Я совершал столь давно лелеемое мною путешествие по Востоку и, возвращаясь из Нимруда в Басру, на тесном и душном пятачке восточного базара, в пыльной лавке старьевщика купил почти задаром клочок старинного пергамента. Был он не больше трех пальцев в длину, и надпись на восточном языке на середине слова обрывалась, но, видно, тем и привлек он мое внимание, что недосказанность оставляла простор фантазии.
По возвращении домой я в тот же день отнес его знакомому востоковеду из Британского музея и стал терпеливо ждать. Воображение рисовало мне картины неслыханных открытий и пророчеств, а память приводила примеры удивительных находок тех лет, но мой приятель остановил этот поток видений, объявив, что не может перевести фразу, не имея ее продолжения. Трудно описать, как я был огорчен и разочарован. Никогда еще у меня не возникало желания сильнее, чем эта настойчивая, всепоглощающая потребность проникнуть в суть того, чем владею. Но я стоял перед непроницаемой стеной.

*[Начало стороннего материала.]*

-- pv_equiv track=rewrite | github.com/aswin-setiadi/belajar | hackerrank/medium_magic_square.py | generate_magics
-- ===== SOURCE A (Python) =====
-- def generate_magics(n=3):
--     def _generate_rotates(ms, m, count):
--         if not count:
--             return
--         else:
--             rotated = [[] for _ in range(n)]
--             for v1 in m:
--                 for k2, v2 in enumerate(v1[::-1]):
--                     rotated[k2].append(v2)
--             ms.append(rotated)
--             _generate_rotates(ms, rotated, count - 1)
--
--     a = [[8, 3, 4], [1, 5, 9], [6, 7, 2]]
--     magics = [a]
--     _generate_rotates(magics, a, 3)
--
--     a_t = [[] for _ in range(n)]
--     for k1, v1 in enumerate(a):
--         for k2, v2 in enumerate(v1):
--             a_t[k2].append(v2)
--     magics.append(a_t)
--     _generate_rotates(magics, a_t, 3)
--     return magics
-- ===== SOURCE B (Python) =====
-- def generate_magics(n=3):
--     # The 8 symmetries of the 3x3 magic square: start from the base square and from
--     # its mirror-rotation (= transpose), and take three successive quarter-turns of each.
--     def rotate(m):
--         rotated = [[] for _ in range(n)]
--         for row in m:
--             for k, v in enumerate(row):
--                 rotated[len(row) - 1 - k].append(v)
--         return rotated
--
--     a = [[8, 3, 4], [1, 5, 9], [6, 7, 2]]
--     magics = []
--     for start in (a, rotate([row[::-1] for row in a])):
--         magics.append(start)
--         cur = start
--         for _ in range(3):
--             cur = rotate(cur)
--             magics.append(cur)
--     return magics
-- ===== Notes on version B (the rewrite author's own statement) =====
-- stated objective: simpler
-- what changed: Replaces A's recursive _generate_rotates plus a separate manual transpose loop with a single iterative loop over the two starting squares (the base square and its mirror-rotation, which is the transpose), taking three quarter-turns of each; the rotate step places elements by index arithmetic instead of enumerating the reversed row. Pre_ excludes n < 3, where A (and B) raise IndexError on the undersized row preallocation.
import Mathlib
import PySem

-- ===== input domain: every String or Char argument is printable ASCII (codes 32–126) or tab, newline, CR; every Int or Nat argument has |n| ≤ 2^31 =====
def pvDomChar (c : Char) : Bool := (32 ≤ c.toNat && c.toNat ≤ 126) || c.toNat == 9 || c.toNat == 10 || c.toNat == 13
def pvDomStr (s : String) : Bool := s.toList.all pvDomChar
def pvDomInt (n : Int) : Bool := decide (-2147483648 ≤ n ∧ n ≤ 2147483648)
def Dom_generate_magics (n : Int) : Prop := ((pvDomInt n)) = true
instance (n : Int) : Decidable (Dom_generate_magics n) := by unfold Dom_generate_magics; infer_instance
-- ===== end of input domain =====

-- B replaces A's recursive rotate-generator plus separate manual transpose with one loop over the
-- two starting squares (the base square and its mirror-rotation), three quarter-turns each
-- (objective: simpler).

-- ===== PORT A =====
-- rotated[k2].append(v2): Python raises IndexError when k2 is out of range; Pre_ (3 ≤ n) keeps
-- every index in range, so the total forms pySetD/pyGetD are exact there.
def appendAt (xs : List (List Int)) (k : Int) (v : Int) : List (List Int) :=
  PySem.List.pySetD xs k (PySem.List.pyGetD xs k [] ++ [v])

-- rotated = [[] for _ in range(n)]; for v1 in m: for k2, v2 in enumerate(v1[::-1]): rotated[k2].append(v2)
-- (v1[::-1] via slice?, which is none only for step 0, so .getD [] is exact)
def rotateA (n : Int) (m : List (List Int)) : List (List Int) :=
  m.foldl (fun rot v1 =>
      (PySem.List.enumerate ((PySem.List.slice? v1 none none (-1)).getD []) 0).foldl
        (fun rot kv => appendAt rot kv.1 kv.2) rot)
    (List.replicate n.toNat [])

def genRotates (n : Int) (ms : List (List (List Int))) (m : List (List Int)) : Nat → List (List (List Int))
  | 0 => ms
  | Nat.succ c =>
      let rotated := rotateA n m
      genRotates n (ms ++ [rotated]) rotated c

def generate_magics (n : Int) : List (List (List Int)) :=
  let a : List (List Int) := [[8, 3, 4], [1, 5, 9], [6, 7, 2]]
  let magics := genRotates n [a] a 3
  -- a_t = [[] for _ in range(n)]; for k1, v1 in enumerate(a): for k2, v2 in enumerate(v1): a_t[k2].append(v2)
  let a_t := (PySem.List.enumerate a 0).foldl (fun at_ kv =>
      (PySem.List.enumerate kv.2 0).foldl (fun at_ kv2 => appendAt at_ kv2.1 kv2.2) at_)
    (List.replicate n.toNat [])
  genRotates n (magics ++ [a_t]) a_t 3

-- ===== PORT B =====
-- rotated[len(row) - 1 - k].append(v) — total form exact under Pre_ (3 ≤ n), like appendAt above
def appendAtB (xs : List (List Int)) (k : Int) (v : Int) : List (List Int) :=
  PySem.List.pySetD xs k (PySem.List.pyGetD xs k [] ++ [v])

-- rotated = [[] for _ in range(n)]; for row in m: for k, v in enumerate(row): rotated[len(row)-1-k].append(v)
def rotateB (n : Int) (m : List (List Int)) : List (List Int) :=
  m.foldl (fun rot row =>
      (PySem.List.enumerate row 0).foldl
        (fun rot kv => appendAtB rot ((row.length : Int) - 1 - kv.1) kv.2) rot)
    (List.replicate n.toNat [])

-- for start in (a, rotate([row[::-1] for row in a])): append start; three rotations of it
def generate_magics_alt (n : Int) : List (List (List Int)) :=
  let a : List (List Int) := [[8, 3, 4], [1, 5, 9], [6, 7, 2]]
  let mirrored := a.map (fun row => ((PySem.List.slice? row none none (-1)).getD []))
  [a, rotateB n mirrored].foldl
    (fun magics start =>
      ((List.range 3).foldl
        (fun (p : List (List (List Int)) × List (List Int)) _ =>
          let c := rotateB n p.2
          (p.1 ++ [c], c))
        (magics ++ [start], start)).1)
    []

-- ===== PRECONDITION & SPEC =====
-- For n < 3 the Python A raises IndexError (rotated[k2] with k2 up to 2 but only n preallocated rows).
def Pre_generate_magics (n : Int) : Prop := 3 ≤ n
instance (n : Int) : Decidable (Pre_generate_magics n) := by unfold Pre_generate_magics; infer_instance
def pvWitness_generate_magics : Int := (3)

def Spec_generate_magics (n : Int) (out : List (List (List Int))) : Prop := out = generate_magics_alt n
instance (n : Int) (out : List (List (List Int))) : Decidable (Spec_generate_magics n out) := by unfold Spec_generate_magics; infer_instance

-- ===== CLAIM (what is proved, stated in full; the proofs are below) =====
def Claim_equal_generate_magics : Prop := ∀ (n : Int), Dom_generate_magics n → Pre_generate_magics n → Spec_generate_magics n (generate_magics n)

-- ===== LEMMAS AND PROOFS =====

-- appendAt / appendAtB at the three in-range indices, on a list with ≥ 3 rows
lemma appendAt_0 (l0 l1 l2 : List Int) (R : List (List Int)) (v : Int) :
    appendAt (l0::l1::l2::R) 0 v = (l0++[v])::l1::l2::R := by
  have h : (0:Int) = ((0:Nat):Int) := by norm_num
  rw [appendAt, h, PySem.List.pySetD_natCast, PySem.List.pyGetD_natCast]; rfl

lemma appendAt_1 (l0 l1 l2 : List Int) (R : List (List Int)) (v : Int) (i : Int) (hi : i = 1) :
    appendAt (l0::l1::l2::R) i v = l0::(l1++[v])::l2::R := by
  have h : i = ((1:Nat):Int) := by omega
  rw [appendAt, h, PySem.List.pySetD_natCast, PySem.List.pyGetD_natCast]; rfl

lemma appendAt_2 (l0 l1 l2 : List Int) (R : List (List Int)) (v : Int) (i : Int) (hi : i = 2) :
    appendAt (l0::l1::l2::R) i v = l0::l1::(l2++[v])::R := by
  have h : i = ((2:Nat):Int) := by omega
  rw [appendAt, h, PySem.List.pySetD_natCast, PySem.List.pyGetD_natCast]; rfl

lemma appendAtB_0 (l0 l1 l2 : List Int) (R : List (List Int)) (v : Int) (i : Int) (hi : i = 0) :
    appendAtB (l0::l1::l2::R) i v = (l0++[v])::l1::l2::R := by
  have h : i = ((0:Nat):Int) := by omega
  rw [appendAtB, h, PySem.List.pySetD_natCast, PySem.List.pyGetD_natCast]; rfl

lemma appendAtB_1 (l0 l1 l2 : List Int) (R : List (List Int)) (v : Int) (i : Int) (hi : i = 1) :
    appendAtB (l0::l1::l2::R) i v = l0::(l1++[v])::l2::R := by
  have h : i = ((1:Nat):Int) := by omega
  rw [appendAtB, h, PySem.List.pySetD_natCast, PySem.List.pyGetD_natCast]; rfl

lemma appendAtB_2 (l0 l1 l2 : List Int) (R : List (List Int)) (v : Int) (i : Int) (hi : i = 2) :
    appendAtB (l0::l1::l2::R) i v = l0::l1::(l2++[v])::R := by
  have h : i = ((2:Nat):Int) := by omega
  rw [appendAtB, h, PySem.List.pySetD_natCast, PySem.List.pyGetD_natCast]; rfl

-- the n.toNat preallocated rows split into the 3 the core fills plus the (n-3).toNat pad
lemma replicate_toNat_split (n : Int) (h : 3 ≤ n) :
    List.replicate n.toNat ([] : List Int) =
      [] :: [] :: [] :: List.replicate (n - 3).toNat [] := by
  have hn : n.toNat = (n - 3).toNat + 3 := by omega
  rw [hn]; rfl

-- the inner double loop of rotateA does nothing on the empty pad rows
lemma foldl_pad_idA (j : Nat) (acc : List (List Int)) :
    (List.replicate j ([] : List Int)).foldl (fun rot v1 =>
      (PySem.List.enumerate ((PySem.List.slice? v1 none none (-1)).getD []) 0).foldl
        (fun rot kv => appendAt rot kv.1 kv.2) rot) acc = acc := by
  induction j generalizing acc with
  | zero => rfl
  | succ j ih => rw [List.replicate_succ, List.foldl_cons]; exact ih acc

-- the inner double loop of rotateB does nothing on the empty pad rows
lemma foldl_pad_idB (j : Nat) (acc : List (List Int)) :
    (List.replicate j ([] : List Int)).foldl (fun rot row =>
      (PySem.List.enumerate row 0).foldl
        (fun rot kv => appendAtB rot ((row.length : Int) - 1 - kv.1) kv.2) rot) acc = acc := by
  induction j generalizing acc with
  | zero => rfl
  | succ j ih => rw [List.replicate_succ, List.foldl_cons]; exact ih acc

-- one rotate step of A on a core-plus-pad matrix: counterclockwise rotation of the core, repadded
lemma rotateA_eq (n : Int) (h : 3 ≤ n) (p q r s t u v w x : Int) (j : Nat) :
    rotateA n ([[p, q, r], [s, t, u], [v, w, x]] ++ List.replicate j []) =
      [[r, u, x], [q, t, w], [p, s, v]] ++ List.replicate (n - 3).toNat [] := by
  unfold rotateA
  rw [List.foldl_append, replicate_toNat_split n h, foldl_pad_idA]
  simp only [List.foldl_cons, List.foldl_nil, PySem.List.slice?_none_none_neg_one,
    Option.getD_some, List.reverse_cons, List.reverse_nil, List.nil_append, List.cons_append,
    PySem.List.enumerate_cons, PySem.List.enumerate_nil]
  rw [appendAt_0, appendAt_1 _ _ _ _ _ _ (by norm_num), appendAt_2 _ _ _ _ _ _ (by norm_num),
    appendAt_0, appendAt_1 _ _ _ _ _ _ (by norm_num), appendAt_2 _ _ _ _ _ _ (by norm_num),
    appendAt_0, appendAt_1 _ _ _ _ _ _ (by norm_num), appendAt_2 _ _ _ _ _ _ (by norm_num)]
  simp only [List.cons_append, List.nil_append]

-- one rotate step of B on a core-plus-pad matrix: the same counterclockwise rotation
lemma rotateB_eq (n : Int) (h : 3 ≤ n) (p q r s t u v w x : Int) (j : Nat) :
    rotateB n ([[p, q, r], [s, t, u], [v, w, x]] ++ List.replicate j []) =
      [[r, u, x], [q, t, w], [p, s, v]] ++ List.replicate (n - 3).toNat [] := by
  unfold rotateB
  rw [List.foldl_append, replicate_toNat_split n h, foldl_pad_idB]
  simp only [List.foldl_cons, List.foldl_nil, PySem.List.enumerate_cons,
    PySem.List.enumerate_nil, List.length_cons, List.length_nil]
  rw [appendAtB_2 _ _ _ _ _ _ (by norm_num), appendAtB_1 _ _ _ _ _ _ (by norm_num),
    appendAtB_0 _ _ _ _ _ _ (by norm_num),
    appendAtB_2 _ _ _ _ _ _ (by norm_num), appendAtB_1 _ _ _ _ _ _ (by norm_num),
    appendAtB_0 _ _ _ _ _ _ (by norm_num),
    appendAtB_2 _ _ _ _ _ _ (by norm_num), appendAtB_1 _ _ _ _ _ _ (by norm_num),
    appendAtB_0 _ _ _ _ _ _ (by norm_num)]
  simp only [List.cons_append, List.nil_append]

-- the transpose loop of A on the concrete base square
lemma transposeA_eq (n : Int) (h : 3 ≤ n) :
    (PySem.List.enumerate ([[8, 3, 4], [1, 5, 9], [6, 7, 2]] : List (List Int)) 0).foldl
      (fun at_ kv => (PySem.List.enumerate kv.2 0).foldl
        (fun at_ kv2 => appendAt at_ kv2.1 kv2.2) at_)
      (List.replicate n.toNat []) =
      [[8, 1, 6], [3, 5, 7], [4, 9, 2]] ++ List.replicate (n - 3).toNat [] := by
  rw [replicate_toNat_split n h]
  simp only [PySem.List.enumerate_cons, PySem.List.enumerate_nil, List.foldl_cons, List.foldl_nil]
  rw [appendAt_0, appendAt_1 _ _ _ _ _ _ (by norm_num), appendAt_2 _ _ _ _ _ _ (by norm_num),
    appendAt_0, appendAt_1 _ _ _ _ _ _ (by norm_num), appendAt_2 _ _ _ _ _ _ (by norm_num),
    appendAt_0, appendAt_1 _ _ _ _ _ _ (by norm_num), appendAt_2 _ _ _ _ _ _ (by norm_num)]
  simp only [List.cons_append, List.nil_append]

-- rotateB of the mirrored base square (the transpose start of B), with hypothesis j = 0 core shape
lemma rotateB_mirror (n : Int) (h : 3 ≤ n) :
    rotateB n [[4, 3, 8], [9, 5, 1], [2, 7, 6]] =
      [[8, 1, 6], [3, 5, 7], [4, 9, 2]] ++ List.replicate (n - 3).toNat [] := by
  have := rotateB_eq n h 4 3 8 9 5 1 2 7 6 0
  simpa using this

-- genRotates with count 3, written out
lemma genRotates3 (n : Int) (ms : List (List (List Int))) (m : List (List Int)) :
    genRotates n ms m 3 =
      ms ++ [rotateA n m] ++ [rotateA n (rotateA n m)]
         ++ [rotateA n (rotateA n (rotateA n m))] := rfl

-- ===== VERDICT (by name: the statement is the Claim_ definition above) =====
theorem generate_magics_spec : Claim_equal_generate_magics := by
  intro n _ hpre
  unfold Spec_generate_magics
  have h0 : rotateA n [[8, 3, 4], [1, 5, 9], [6, 7, 2]] =
      [[4, 9, 2], [3, 5, 7], [8, 1, 6]] ++ List.replicate (n - 3).toNat [] := by
    simpa using rotateA_eq n hpre 8 3 4 1 5 9 6 7 2 0
  have h0' : rotateB n [[8, 3, 4], [1, 5, 9], [6, 7, 2]] =
      [[4, 9, 2], [3, 5, 7], [8, 1, 6]] ++ List.replicate (n - 3).toNat [] := by
    simpa using rotateB_eq n hpre 8 3 4 1 5 9 6 7 2 0
  have h1 := rotateA_eq n hpre 4 9 2 3 5 7 8 1 6 (n - 3).toNat
  have h2 := rotateA_eq n hpre 2 7 6 9 5 1 4 3 8 (n - 3).toNat
  have ht := rotateA_eq n hpre 8 1 6 3 5 7 4 9 2 (n - 3).toNat
  have ht1 := rotateA_eq n hpre 6 7 2 1 5 9 8 3 4 (n - 3).toNat
  have ht2 := rotateA_eq n hpre 2 9 4 7 5 3 6 1 8 (n - 3).toNat
  have hb1 := rotateB_eq n hpre 4 9 2 3 5 7 8 1 6 (n - 3).toNat
  have hb2 := rotateB_eq n hpre 2 7 6 9 5 1 4 3 8 (n - 3).toNat
  have hbt := rotateB_eq n hpre 8 1 6 3 5 7 4 9 2 (n - 3).toNat
  have hbt1 := rotateB_eq n hpre 6 7 2 1 5 9 8 3 4 (n - 3).toNat
  have hbt2 := rotateB_eq n hpre 2 9 4 7 5 3 6 1 8 (n - 3).toNat
  show generate_magics n = generate_magics_alt n
  rw [generate_magics, genRotates3, genRotates3, transposeA_eq n hpre, h0, h1, h2, ht, ht1, ht2]
  rw [generate_magics_alt]
  simp only [List.map_cons, List.map_nil, PySem.List.slice?_none_none_neg_one, Option.getD_some,
    List.reverse_cons, List.reverse_nil, List.nil_append, List.cons_append]
  rw [rotateB_mirror n hpre]
  have hr : List.range 3 = [0, 1, 2] := rfl
  rw [hr]
  simp only [List.foldl_cons, List.foldl_nil, List.nil_append]
  rw [h0', hb1, hb2, hbt, hbt1, hbt2]
  simp
-- pv_equiv track=rewrite | github.com/arbaz798/ai-resume-analyzer | app/utils/feedback_generator.py | prioritize_weak_terms
-- ===== SOURCE A (Python) =====
-- def prioritize_weak_terms(weak_terms, text):
--     """Prioritize weak terms based on impact and frequency."""
--     # Simple prioritization - can be enhanced with more AI logic
--     priority_order = ['responsible for', 'helped with', 'worked on', 'good', 'great', 'various', 'many']
--
--     prioritized = []
--     for priority_term in priority_order:
--         for term in weak_terms:
--             if priority_term in term.lower() and term not in prioritized:
--                 prioritized.append(term)
--
--     # Add remaining terms
--     for term in weak_terms:
--         if term not in prioritized:
--             prioritized.append(term)
--
--     return prioritized[:8]  # Top 8 most important
-- ===== SOURCE B (Python) =====
-- def prioritize_weak_terms(weak_terms, text):
--     """Prioritize weak terms based on impact and frequency."""
--     priority_order = ['responsible for', 'helped with', 'worked on', 'good', 'great', 'various', 'many']
--
--     def rank(term):
--         low = term.lower()
--         for i, p in enumerate(priority_order):
--             if p in low:
--                 return i
--         return len(priority_order)
--
--     # one pass: bucket every term by its priority rank (stable within a bucket)
--     buckets = [[] for _ in range(len(priority_order) + 1)]
--     for term in weak_terms:
--         buckets[rank(term)].append(term)
--
--     # concatenate buckets, dropping duplicates with a seen-set
--     result = []
--     seen = set()
--     for bucket in buckets:
--         for term in bucket:
--             if term not in seen:
--                 seen.add(term)
--                 result.append(term)
--     return result[:8]
-- ===== Notes on version B (the rewrite author's own statement) =====
-- stated objective: faster
-- what changed: A scans weak_terms once per priority term (7 passes) and dedups with a linear 'not in prioritized' list test; B computes a rank per term once, buckets all terms by rank in a single pass, then concatenates the buckets with a seen-set dedup.
import Mathlib
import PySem

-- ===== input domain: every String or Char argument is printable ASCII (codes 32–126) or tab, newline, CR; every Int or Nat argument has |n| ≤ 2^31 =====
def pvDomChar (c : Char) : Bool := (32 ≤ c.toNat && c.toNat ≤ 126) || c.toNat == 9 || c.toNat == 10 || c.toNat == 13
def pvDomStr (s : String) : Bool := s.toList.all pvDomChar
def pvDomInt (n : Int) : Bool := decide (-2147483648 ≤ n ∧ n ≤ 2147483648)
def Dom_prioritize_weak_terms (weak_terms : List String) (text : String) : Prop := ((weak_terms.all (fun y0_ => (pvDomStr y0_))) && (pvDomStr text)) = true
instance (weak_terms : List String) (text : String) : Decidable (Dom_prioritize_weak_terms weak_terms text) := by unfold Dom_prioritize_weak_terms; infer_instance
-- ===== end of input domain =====

-- B replaces A's 7 nested scans of weak_terms and its quadratic list-membership dedup by a
-- single bucketing pass keyed on a rank function plus a seen-set dedup (measured faster).

-- ===== PORT A =====
-- the module-level priority list (shared literal; each port uses it as its Python does)
def pworder : List String :=
  ["responsible for", "helped with", "worked on", "good", "great", "various", "many"]

def prioritize_weak_terms (weak_terms : List String) (text : String) : List String :=
  let prioritized := pworder.foldl (fun acc p =>
    weak_terms.foldl (fun a t =>
      if PySem.Str.isIn p (PySem.Str.lower t) && !(a.contains t) then a ++ [t] else a) acc) []
  let prioritized := weak_terms.foldl (fun a t =>
      if !(a.contains t) then a ++ [t] else a) prioritized
  prioritized.take 8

Много лет после этого случая меня еще изредка мучило любопытство дилетанта-исследователя, когда однажды, по прихоти наших туристических маршрутов, я оказался примерно в тех же краях и с той же неуемной жаждой приобщения к древностям бродил под гулкими сводами крытых галерей и лавок. В одной из витрин я увидел нечто знакомое и едва поверил собственному счастью - меж разного старинного хлама лежал брат-близнец моего манускрипта.
Я еле дождался конца поездки, чтоб воссоединить разлученное временем семейство, и не спал всю ночь после того, как отдал кусочки тому же свидетелю моей первой покупки. И вот после стольких лет и волнений у меня в руках был драгоценный листок с переводом. Я отер лоб, развернул его и прочел: "Саули - старый пройдоха".
Это была записочка наподобие тех, что мы писали про своих учителей в школе. Много веков назад один малолетний шалун ее разорвал и за ненадобностью выбросил, а другой, постарше, приехал за тысячи километров, подобрал и снова соединил. Что мне оставалось делать?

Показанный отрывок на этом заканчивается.